His special birthday concerts include a four-night residency at The Dakota club in Minneapolis featuring his band The Marvels on 8-11 March, a one-off special with dozens of star guests in his home town of Santa Barbara, California on 15 March itself, and festival appearances at New Orleans Jazz & Heritage Festival, Playboy Festival and he is the Artist In Residence at the Newport Jazz Festival.
Lloyd was born in in 1938 in Memphis, Tennessee, where he apprenticed with jazz and blues legends including Phineas Newborn, Howlin’ Wolf, and B.B. King.

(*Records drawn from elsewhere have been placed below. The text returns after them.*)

-- pv_equiv track=rewrite | github.com/ffaltings/InteractiveTextGeneration | infosol/alignment.py | get_correct_canvas_positions
-- ===== SOURCE A (Python) =====
-- def get_correct_canvas_positions(alignment):
--     correct_positions = []
--     idx = 0
--     for p in alignment:
--         if p[0] == '': continue
--         if p[0] == p[1]: correct_positions.append(idx)
--         idx += 1
--     return correct_positions
-- ===== SOURCE B (Python) =====
-- def get_correct_canvas_positions(alignment):
--     idx = sum(1 for p in alignment if p[0] != '')
--     out = []
--     for p in reversed(alignment):
--         if p[0] == '':
--             continue
--         idx -= 1
--         if p[0] == p[1]:
--             out.append(idx)
--     out.reverse()
--     return out
-- ===== Notes on version B (the rewrite author's own statement) =====
-- stated objective: alternative
-- what changed: Builds the result back-to-front: precomputes the number of non-empty pairs, then scans the list in reverse with a decrementing index collecting matches, and reverses the collected list at the end (vs A's forward scan with an incrementing counter).
import Mathlib
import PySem

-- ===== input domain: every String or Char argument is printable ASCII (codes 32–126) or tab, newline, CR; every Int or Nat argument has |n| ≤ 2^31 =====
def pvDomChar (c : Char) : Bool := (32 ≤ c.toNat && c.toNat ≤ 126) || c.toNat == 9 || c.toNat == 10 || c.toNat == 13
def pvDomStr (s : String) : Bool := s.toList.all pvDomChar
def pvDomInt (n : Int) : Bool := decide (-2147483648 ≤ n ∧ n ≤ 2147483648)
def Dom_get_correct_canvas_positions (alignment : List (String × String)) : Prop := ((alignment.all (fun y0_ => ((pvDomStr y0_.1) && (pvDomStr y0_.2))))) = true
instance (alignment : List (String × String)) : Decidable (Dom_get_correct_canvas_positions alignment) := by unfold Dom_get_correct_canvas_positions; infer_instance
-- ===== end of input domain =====

-- B builds the result back-to-front: precount the non-empty pairs, scan in reverse with a decrementing index, reverse the collected matches (alternative decomposition, same cost).


-- ===== PORT A =====
-- loop state: (correct_positions, idx)
def get_correct_canvas_positions (alignment : List (String × String)) : List Int :=
  (alignment.foldl (fun (st : List Int × Int) p =>
      if p.1 == "" then st
      else if p.1 == p.2 then (st.1 ++ [st.2], st.2 + 1)
      else (st.1, st.2 + 1)) ([], 0)).1

-- ===== PORT B =====
-- B: count non-empty pairs, reverse scan with a decrementing index, reverse the output
def get_correct_canvas_positions_alt (alignment : List (String × String)) : List Int :=
  let idx0 : Int := alignment.foldl (fun a p => if p.1 == "" then a else a + 1) 0
  let fin := alignment.reverse.foldl (fun (st : Int × List Int) p =>
      if p.1 == "" then st
      else
        let i := st.1 - 1
        if p.1 == p.2 then (i, st.2 ++ [i]) else (i, st.2)) (idx0, [])
  fin.2.reverse

-- ===== PRECONDITION & SPEC =====
def Spec_get_correct_canvas_positions (alignment : List (String × String)) (out : List Int) : Prop := out = get_correct_canvas_positions_alt alignment
instance (alignment : List (String × String)) (out : List Int) : Decidable (Spec_get_correct_canvas_positions alignment out) := by unfold Spec_get_correct_canvas_positions; infer_instance

-- ===== CLAIM (what is proved, stated in full; the proofs are below) =====
def Claim_equal_get_correct_canvas_positions : Prop := ∀ (alignment : List (String × String)), Dom_get_correct_canvas_positions alignment → Spec_get_correct_canvas_positions alignment (get_correct_canvas_positions alignment)

-- ===== LEMMAS AND PROOFS =====

-- ===== VERDICT (by name: the statement is the Claim_ definition above) =====
-- proof helpers: G l c = the match indices of l with base offset c; cntG = number of non-empty pairs
def gccpG : List (String × String) → Int → List Int
  | [], _ => []
  | p :: t, c =>
    if p.1 == "" then gccpG t c
    else (if p.1 == p.2 then [c] else []) ++ gccpG t (c + 1)

def gccpCnt : List (String × String) → Int
  | [] => 0
  | p :: t => (if p.1 == "" then 0 else 1) + gccpCnt t

theorem gccp_A_loop (l : List (String × String)) (acc : List Int) (i : Int) :
    (l.foldl (fun (st : List Int × Int) p =>
      if p.1 == "" then st
      else if p.1 == p.2 then (st.1 ++ [st.2], st.2 + 1)
      else (st.1, st.2 + 1)) (acc, i)).1 = acc ++ gccpG l i := by
  induction l generalizing acc i with
  | nil => simp [gccpG]
  | cons p l ih =>
    by_cases h1 : p.1 == ""
    · rw [List.foldl_cons, if_pos h1, ih]; simp [gccpG, h1]
    · by_cases h2 : p.1 == p.2
      · rw [List.foldl_cons, if_neg h1, if_pos h2, ih]; simp [gccpG, h1, h2]
      · rw [List.foldl_cons, if_neg h1, if_neg h2, ih]; simp [gccpG, h1, h2]

theorem gccp_cnt_fold (l : List (String × String)) (b : Int) :
    l.foldl (fun a p => if p.1 == "" then a else a + 1) b = b + gccpCnt l := by
  induction l generalizing b with
  | nil => simp [gccpCnt]
  | cons p l ih =>
    by_cases h1 : p.1 = ""
    · simp only [List.foldl_cons, beq_iff_eq, if_pos h1]
      simpa [gccpCnt, h1] using ih b
    · simp only [List.foldl_cons, beq_iff_eq, if_neg h1]
      have h := ih (b + 1)
      simp only [beq_iff_eq] at h
      rw [h]
      simp [gccpCnt, h1]; ring

theorem gccp_B_loop (l : List (String × String)) (c : Int) (out : List Int) :
    l.reverse.foldl (fun (st : Int × List Int) p =>
      if p.1 == "" then st
      else
        let i := st.1 - 1
        if p.1 == p.2 then (i, st.2 ++ [i]) else (i, st.2)) (c + gccpCnt l, out)
    = (c, out ++ (gccpG l c).reverse) := by
  induction l generalizing c out with
  | nil => simp [gccpCnt, gccpG]
  | cons p l ih =>
    rw [List.reverse_cons, List.foldl_append]
    by_cases h1 : p.1 = ""
    · have : c + gccpCnt (p :: l) = c + gccpCnt l := by simp [gccpCnt, h1]
      rw [this, ih]
      simp [gccpG, h1]
    · have : c + gccpCnt (p :: l) = (c + 1) + gccpCnt l := by simp [gccpCnt, h1]; ring
      rw [this, ih]
      by_cases h2 : p.1 = p.2
      · have h1' : ¬ p.2 = "" := by rw [← h2]; exact h1
        simp [gccpG, h2, h1']
      · simp [gccpG, h1, h2]

theorem get_correct_canvas_positions_spec : Claim_equal_get_correct_canvas_positions := by
  intro alignment _
  unfold Spec_get_correct_canvas_positions get_correct_canvas_positions get_correct_canvas_positions_alt
  rw [gccp_A_loop, gccp_cnt_fold]
  have := gccp_B_loop alignment 0 []
  simp only [zero_add] at this ⊢
  rw [this]
  simp
-- A in closed form
lemma A_closed (L : Nat) :
    create_ley_dr ((L : Int) + 1)
      = ((PySem.List.pyRange 0 ((L : Int) + 1) 1).map (fun i => pvCell i (i + 1)))
        :: ((PySem.List.pyRange 0 (L : Int) 1).map (fun m => pvBody ((L : Int) + 1) (m + 1) [pvCell m 0])
            ++ [[pvCell (L : Int) 0, pvCell (L : Int) 0 + ((L : Int) + 1) + 1]]) := by
  simp only [create_ley_dr, foldl_scan_id, foldl_scan_sing]
  -- first diagonal
  have w1 : pvScan 1 (PySem.List.pyRange 3 ((L : Int) + 1 + 2) 1)
      = ((PySem.List.pyRange 1 (1 + (L : Int)) 1).map (fun s => pvCell s (1 + s - 0)),
         pvCell (0 + (L : Int)) (1 + (L : Int))) := by
    have h := scan_diag L 0 1
    rw [pvCell_zero] at h
    have e : PySem.List.pyRange (0 + 3) (0 + 3 + (L : Int)) 1
        = PySem.List.pyRange 3 ((L : Int) + 1 + 2) 1 := by congr 1 <;> ring
    rw [e] at h; exact h
  -- the heads
  have w2 : pvScan 0 (PySem.List.pyRange 2 ((L : Int) + 1 + 1) 1)
      = ((PySem.List.pyRange 1 (1 + (L : Int)) 1).map (fun s => pvCell s 0),
         pvCell (0 + (L : Int)) 0) := by
    have h := scan_head L 0 0
    rw [pvCell_zero] at h
    have e : PySem.List.pyRange (0 + 2) (0 + 2 + (L : Int)) 1
        = PySem.List.pyRange 2 ((L : Int) + 1 + 1) 1 := by congr 1 <;> ring
    rw [e] at h; exact h
  rw [w1, w2]
  have first_eq : ([(1 : Int)] ++ (PySem.List.pyRange 1 (1 + (L : Int)) 1).map (fun s => pvCell s (1 + s - 0)))
      = (PySem.List.pyRange 0 ((L : Int) + 1) 1).map (fun i => pvCell i (i + 1)) := by
    rw [PySem.List.pyRange_one_cons (show (0 : Int) < (L : Int) + 1 by omega), List.map_cons]
    rw [pvCell_zero]
    simp only [List.singleton_append, zero_add]
    congr 1
    have e : PySem.List.pyRange 1 (1 + (L : Int)) 1
        = PySem.List.pyRange 1 ((L : Int) + 1) 1 := by congr 1; ring
    rw [e]
    refine List.map_congr_left ?_
    intro s _
    congr 1; ring
  rw [first_eq]
  -- assemble heads into one map, split off the last head
  have heads_eq : ([(PySem.List.pyRange 0 ((L : Int) + 1) 1).map (fun i => pvCell i (i + 1)), [(0 : Int)]]
        ++ ((PySem.List.pyRange 1 (1 + (L : Int)) 1).map (fun s => pvCell s 0)).map (fun v => [v]))
      = [(PySem.List.pyRange 0 ((L : Int) + 1) 1).map (fun i => pvCell i (i + 1))]
        ++ (PySem.List.pyRange 0 (L : Int) 1).map (fun m => [pvCell m 0]) ++ [[pvCell (L : Int) 0]] := by
    rw [List.map_map]
    have all : ([(0 : Int)] : List Int) :: (PySem.List.pyRange 1 (1 + (L : Int)) 1).map ((fun v => [v]) ∘ (fun s => pvCell s 0))
        = (PySem.List.pyRange 0 ((L : Int) + 1) 1).map (fun m => [pvCell m 0]) := by
      rw [PySem.List.pyRange_one_cons (show (0 : Int) < (L : Int) + 1 by omega), List.map_cons, pvCell_zero]
      congr 1
      have e : PySem.List.pyRange (0 + 1) ((L : Int) + 1) 1
          = PySem.List.pyRange 1 (1 + (L : Int)) 1 := by congr 1; ring
      rw [e]
      exact List.map_congr_left (fun s _ => rfl)
    generalize (PySem.List.pyRange 0 ((L : Int) + 1) 1).map (fun i => pvCell i (i + 1)) = A
    calc ([A, [(0 : Int)]] ++ (PySem.List.pyRange 1 (1 + (L : Int)) 1).map ((fun v => [v]) ∘ (fun s => pvCell s 0)))
        = [A] ++ (([(0 : Int)] : List Int) :: (PySem.List.pyRange 1 (1 + (L : Int)) 1).map ((fun v => [v]) ∘ (fun s => pvCell s 0))) := by simp
      _ = [A] ++ (PySem.List.pyRange 0 ((L : Int) + 1) 1).map (fun m => [pvCell m 0]) := by rw [all]
      _ = [A] ++ (PySem.List.pyRange 0 (L : Int) 1).map (fun m => [pvCell m 0]) ++ [[pvCell (L : Int) 0]] := by
            rw [PySem.List.pyRange_one_succ_right (show (0 : Int) ≤ (L : Int) by omega), List.map_append]
            simp [List.append_assoc]
  rw [heads_eq]
  -- the fill loop
  have w3 := fold_fill ((L : Int) + 1) L 0
      [((PySem.List.pyRange 0 ((L : Int) + 1) 1).map (fun i => pvCell i (i + 1)))]
      [[pvCell (L : Int) 0]] (by omega) (by simp)
  have e4 : PySem.List.pyRange (0 + 1) (0 + 1 + (L : Int)) 1
      = PySem.List.pyRange 1 ((L : Int) + 1) 1 := by congr 1 <;> ring
  have e5 : PySem.List.pyRange 0 (0 + (L : Int)) 1
      = PySem.List.pyRange 0 (L : Int) 1 := by congr 1; ring
  rw [e4, e5] at w3
  rw [w3]
  -- the final append to the last diagonal
  rw [List.dropLast_concat, List.getLastD_concat]
  simp [List.append_assoc]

While attending the University of Southern California in the late-1950s, Lloyd performed with prominent artists on the Los Angeles jazz scene including Ornette Coleman, Eric Dolphy, Charlie Haden, Billy Higgins, and Gerald Wilson. In 1960, Lloyd became the music director in the Chico Hamilton Quintet, and later joined the Cannonball Adderley Sextet for a two-year stint before leaving to focus on his own career as a leader.
Lloyd signed with Columbia and released his debut album ‘Discovery!’ in 1964. In 1965 he formed his first great Quartet with a young pianist named Keith Jarrett along with bassist Cecil McBee and drummer Jack DeJohnette. The Quartet’s first album Dream Weaver for Atlantic was followed by Forest Flower: Live at Monterey in 1967, a wildly successful album that became one of the first million-sellers in jazz and catapulted Lloyd to international fame.
When Don Was became head of Blue Note in 2011, he invited Lloyd to record for the label. Lloyd ultimately accepted the invitation, with a mission in mind: “I want to stretch my wings wider and find new thermals to soar on. It is all a continuation of my search and service in sound.”
Lloyd’s life story was told in the 2014 documentary ‘Arrows Into Infinity’. He was named an NEA Jazz Master in 2015, and received an honorary Doctor of Music degree from Berklee College of Music. In 2016, Lloyd was inducted into the Memphis Music Hall of Fame.